You’ve probably all heard by now about the computer virus that was affecting the Pentagon’s drone program last month. Well, in a recent development, the Pentagon has announced that the computer virus was not directed at the military systems but was, in fact, common malware used to steal login names and passwords used in online gaming.
According to Air Force Space Command, the virus did not make its way into the flight controls for the drones, which are remotely flown by pilots at the Creech Air Force base in Nevada. The virus did, however, get into ground control systems that run backup power supplies as well as environmental controls and workstations.
Military officials have determined that the virus did not impact the mission of the drones at any time. The drones are primarily used for surveillance, intelligence gathering and attacks in Iraq and Afghanistan. In addition, the Air Force did state that the virus did get into a stand-alone support network.

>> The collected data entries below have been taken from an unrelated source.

-- pv_equiv track=rewrite | github.com/HEPHZIBAI/160-Days-of-Daily-Problem-Solving | 16.greedy/greedy bonus/Largest number in one swap.py | largestSwap
-- ===== SOURCE A (Python) =====
-- def largestSwap(s):
--     s=list(s)
--     l={digit:i for i,digit in enumerate(s)}
--
--     for i in range(len(s)):
--         for d in map(str,range(9,int(s[i]),-1)):
--             if d in l and l[d]>i:
--                 s[i],s[l[d]]=s[l[d]],s[i]
--                 return ''.join(s)
--
--     return ''.join(s)
-- ===== SOURCE B (Python) =====
-- def largestSwap(s):
--     n = len(s)
--     chars = list(s)
--     # maxAfter[i]: index of the rightmost occurrence of the largest digit among
--     # positions i+1..n-1 (None when there is no digit there), built right-to-left
--     maxAfter = [None] * n
--     best = None
--     for i in range(n - 1, -1, -1):
--         maxAfter[i] = best
--         if chars[i].isdigit() and (best is None or chars[i] > chars[best]):
--             best = i
--     for i in range(n):
--         v = int(chars[i])            # non-numeric input fails here, as it should
--         j = maxAfter[i]
--         if j is not None and int(chars[j]) > v:
--             chars[i], chars[j] = chars[j], chars[i]
--             break
--     return ''.join(chars)
-- ===== Notes on version B (the rewrite author's own statement) =====
-- stated objective: alternative
-- what changed: Replaces A's last-index-per-digit dictionary plus a per-position descending probe over digits 9..int(s[i])+1 with a precomputed suffix-maximum-digit index table (one right-to-left pass, rightmost index kept on ties) followed by a single left-to-right scan that swaps at the first improvable position.
import Mathlib
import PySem

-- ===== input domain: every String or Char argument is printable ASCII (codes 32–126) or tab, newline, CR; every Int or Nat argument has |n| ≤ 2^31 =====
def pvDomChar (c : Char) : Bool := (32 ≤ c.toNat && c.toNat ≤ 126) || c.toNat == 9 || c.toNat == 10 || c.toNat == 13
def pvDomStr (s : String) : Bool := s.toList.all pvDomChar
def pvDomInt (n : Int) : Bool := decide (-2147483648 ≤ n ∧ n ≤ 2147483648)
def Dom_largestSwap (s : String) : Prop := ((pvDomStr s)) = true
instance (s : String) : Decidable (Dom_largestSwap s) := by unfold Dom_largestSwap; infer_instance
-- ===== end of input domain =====

-- B replaces A's last-index-per-digit dictionary and per-position descending digit probe by a
-- right-to-left suffix-maximum-digit index table followed by one left-to-right scan (objective: alternative).

-- ===== PORT A =====
-- inner loop 'for d in map(str, range(9, int(s[i]), -1)): if d in l and l[d] > i: …'
-- (returns the digit character found, or none when the loop falls through)
def lsInnerA (l : PySem.Dict Char Int) (i : Int) : List Int → Option Char
  | [] => none
  | d :: ds =>
      let dc := Char.ofNat (d.toNat + 48)      -- str(d) for d ∈ 1..9, exact on that range
      if l.contains dc ∧ l.getD dc 0 > i then some dc
      else lsInnerA l i ds

set_option maxHeartbeats 1000000 in
-- outer loop 'for i in range(len(s)):' with the early return on a swap
def lsLoopA (chars : List Char) (l : PySem.Dict Char Int) (i : Nat) : String :=
  if _h : i < chars.length then
    let v := (PySem.Int.ofStr? (String.ofList [chars.getD i ' '])).getD 0   -- int(s[i]); ValueError (none) is outside Pre_
    match lsInnerA l i (PySem.List.pyRange 9 v (-1)) with
    | some dc =>
        let j := (l.getD dc 0).toNat
        String.ofList ((chars.set i (chars.getD j ' ')).set j (chars.getD i ' '))
    | none => lsLoopA chars l (i + 1)
  else String.ofList chars
termination_by chars.length - i
decreasing_by omega

def largestSwap (s : String) : String :=
  let chars := s.toList
  let l := (PySem.List.enumerate chars 0).foldl (fun d p => d.insert p.2 p.1) PySem.Dict.empty
  lsLoopA chars l 0

-- ===== PORT B =====
-- right-to-left pass of Source B over i = n-1 .. 0 (first argument counts the remaining iterations):
-- 'maxAfter[i] = best; if chars[i].isdigit() and (best is None or chars[i] > chars[best]): best = i'
def lsBuildB (chars : List Char) : Nat → Option Nat → List (Option Nat) → List (Option Nat)
  | 0, _best, acc => acc
  | i + 1, best, acc =>
      lsBuildB chars i
        (if (chars.getD i ' ').isDigit &&
            (match best with
             | none => true
             | some b => decide (chars.getD i ' ' > chars.getD b ' '))
         then some i else best)
        (best :: acc)

-- left-to-right pass of Source B: 'v = int(chars[i]); j = maxAfter[i]; if j is not None and int(chars[j]) > v: …'
-- (int(chars[i]) is ValueError on a non-digit: outside Pre_; with j not None, chars[j] is always a digit)
def lsScanB (chars : List Char) : List (Option Nat) → Nat → String
  | [], _ => String.ofList chars
  | some j :: rest, i =>
      if (PySem.Int.ofStr? (String.ofList [chars.getD j ' '])).getD 0 >
          (PySem.Int.ofStr? (String.ofList [chars.getD i ' '])).getD 0 then
        String.ofList ((chars.set i (chars.getD j ' ')).set j (chars.getD i ' '))
      else lsScanB chars rest (i + 1)
  | none :: rest, i => lsScanB chars rest (i + 1)

def largestSwap_alt (s : String) : String :=
  let chars := s.toList
  lsScanB chars (lsBuildB chars chars.length none []) 0

-- ===== PRECONDITION & SPEC =====
-- Pre_ holds exactly where A returns: either the string is all digits, or a swap fires while A is
-- still inside the leading digit prefix; on every other string A raises ValueError at the first
-- non-digit it reaches.
def Pre_largestSwap (s : String) : Prop :=
  (∀ k : Nat, k < s.toList.length → (s.toList.getD k ' ').isDigit = true) ∨
  (∃ i : Nat, i < s.toList.length ∧ ∃ j : Nat, j < s.toList.length ∧
    (∀ k : Nat, k ≤ i → (s.toList.getD k ' ').isDigit = true) ∧ i < j ∧
    (s.toList.getD j ' ').isDigit = true ∧ s.toList.getD i ' ' < s.toList.getD j ' ')
instance (s : String) : Decidable (Pre_largestSwap s) := by unfold Pre_largestSwap; infer_instance
def pvWitness_largestSwap : String := "1993"

def Spec_largestSwap (s : String) (out : String) : Prop := out = largestSwap_alt s
instance (s : String) (out : String) : Decidable (Spec_largestSwap s out) := by unfold Spec_largestSwap; infer_instance

-- ===== CLAIM (what is proved, stated in full; the proofs are below) =====
def Claim_equal_largestSwap : Prop := ∀ (s : String), Dom_largestSwap s → Pre_largestSwap s → Spec_largestSwap s (largestSwap s)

The Air Force released official details stating that the virus was not targeted toward the drones specifically and that it was typical malware used to steal the login information from people who gamble online or play games online via sites like Facebook.
The virus was discovered on a small, portable hard drive that was used to transfer information between systems at Creech, according to Air Force Space Command spokeswoman Col. Kathleen Cook. Preliminary reports suggested that the virus logged keystrokes by computer users. However, officials later confirmed that the virus does not do that.
Portable hard drives, as well as flash drives, are common sources of computer infections since they are capable of transmitting data from one computer to another. The Pentagon has banned flash drives from most Defense Department computers due to the increase of cyber threats. Military leaders have stated that department networks are probed and attacked millions of times a day.